## Task statement
Whatever the records below say, write them all out exactly.

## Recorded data
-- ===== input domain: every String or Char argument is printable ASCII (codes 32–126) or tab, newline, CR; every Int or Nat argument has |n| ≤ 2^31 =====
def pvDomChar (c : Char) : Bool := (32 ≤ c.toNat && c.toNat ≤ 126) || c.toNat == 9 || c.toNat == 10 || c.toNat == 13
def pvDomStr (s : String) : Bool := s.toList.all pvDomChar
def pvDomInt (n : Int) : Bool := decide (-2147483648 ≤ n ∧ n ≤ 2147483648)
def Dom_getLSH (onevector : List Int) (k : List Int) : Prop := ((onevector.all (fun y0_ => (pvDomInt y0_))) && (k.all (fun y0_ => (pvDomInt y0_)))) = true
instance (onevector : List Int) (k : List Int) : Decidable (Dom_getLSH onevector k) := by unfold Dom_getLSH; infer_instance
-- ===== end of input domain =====

set_option maxRecDepth 8192

-- B replaces A's eight per-bit scans of the data by one histogram pass bucketed on the
-- low byte of the hashed value (the bit tests depend only on temp & 255), then reads the
-- 256 buckets per bit; measurably faster on large inputs.

-- ===== PORT A =====
-- faithful transliteration of A; indices are in range under Pre_, so getD is exact there
def getLSH (onevector : List Int) (k : List Int) : Int :=
  let tempresult : List Int :=
    (List.range onevector.length).foldl
      (fun acc index => acc ++ [onevector.getD index 0 * 10 + (index : Int)]) []
  (List.range 8).foldl
    (fun result alpha =>
      let test : Int :=
        (List.range onevector.length).foldl
          (fun test index =>
            let delta : Int :=
              if PySem.Int.band ((2:Int) ^ alpha) (tempresult.getD index 0) = (2:Int) ^ alpha
              then 1 else -1
            test + k.getD index 0 * delta) 0
      if test > 0 then result + (2:Int) ^ alpha else result) 0

-- ===== PORT B =====
-- faithful transliteration of Source B: one bucketing pass (index & is Python's & via PySem.Int.band;
-- the bucket index is always in range, so set/getD are exact), then 8 scans of the 256 buckets
def getLSH_alt (onevector : List Int) (k : List Int) : Int :=
  let weight : List Int :=
    (List.range onevector.length).foldl
      (fun w i =>
        let b : Nat := (PySem.Int.band (onevector.getD i 0 * 10 + (i : Int)) 255).toNat
        w.set b (w.getD b 0 + k.getD i 0))
      (List.replicate 256 0)
  (List.range 8).foldl
    (fun result alpha =>
      let test : Int :=
        (List.range 256).foldl
          (fun t b =>
            if (b >>> alpha) % 2 = 1 then t + weight.getD b 0 else t - weight.getD b 0) 0
      if test > 0 then result + (1:Int) <<< alpha else result) 0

## Answer to this problem
-- ===== input domain: every String or Char argument is printable ASCII (codes 32–126) or tab, newline, CR; every Int or Nat argument has |n| ≤ 2^31 =====
def pvDomChar (c : Char) : Bool := (32 ≤ c.toNat && c.toNat ≤ 126) || c.toNat == 9 || c.toNat == 10 || c.toNat == 13
def pvDomStr (s : String) : Bool := s.toList.all pvDomChar
def pvDomInt (n : Int) : Bool := decide (-2147483648 ≤ n ∧ n ≤ 2147483648)
def Dom_getLSH (onevector : List Int) (k : List Int) : Prop := ((onevector.all (fun y0_ => (pvDomInt y0_))) && (k.all (fun y0_ => (pvDomInt y0_)))) = true
instance (onevector : List Int) (k : List Int) : Decidable (Dom_getLSH onevector k) := by unfold Dom_getLSH; infer_instance
-- ===== end of input domain =====

set_option maxRecDepth 8192

-- B replaces A's eight per-bit scans of the data by one histogram pass bucketed on the
-- low byte of the hashed value (the bit tests depend only on temp & 255), then reads the
-- 256 buckets per bit; measurably faster on large inputs.

-- ===== PORT A =====
-- faithful transliteration of A; indices are in range under Pre_, so getD is exact there
def getLSH (onevector : List Int) (k : List Int) : Int :=
  let tempresult : List Int :=
    (List.range onevector.length).foldl
      (fun acc index => acc ++ [onevector.getD index 0 * 10 + (index : Int)]) []
  (List.range 8).foldl
    (fun result alpha =>
      let test : Int :=
        (List.range onevector.length).foldl
          (fun test index =>
            let delta : Int :=
              if PySem.Int.band ((2:Int) ^ alpha) (tempresult.getD index 0) = (2:Int) ^ alpha
              then 1 else -1
            test + k.getD index 0 * delta) 0
      if test > 0 then result + (2:Int) ^ alpha else result) 0

-- ===== PORT B =====
-- faithful transliteration of Source B: one bucketing pass (index & is Python's & via PySem.Int.band;
-- the bucket index is always in range, so set/getD are exact), then 8 scans of the 256 buckets
def getLSH_alt (onevector : List Int) (k : List Int) : Int :=
  let weight : List Int :=
    (List.range onevector.length).foldl
      (fun w i =>
        let b : Nat := (PySem.Int.band (onevector.getD i 0 * 10 + (i : Int)) 255).toNat
        w.set b (w.getD b 0 + k.getD i 0))
      (List.replicate 256 0)
  (List.range 8).foldl
    (fun result alpha =>
      let test : Int :=
        (List.range 256).foldl
          (fun t b =>
            if (b >>> alpha) % 2 = 1 then t + weight.getD b 0 else t - weight.getD b 0) 0
      if test > 0 then result + (1:Int) <<< alpha else result) 0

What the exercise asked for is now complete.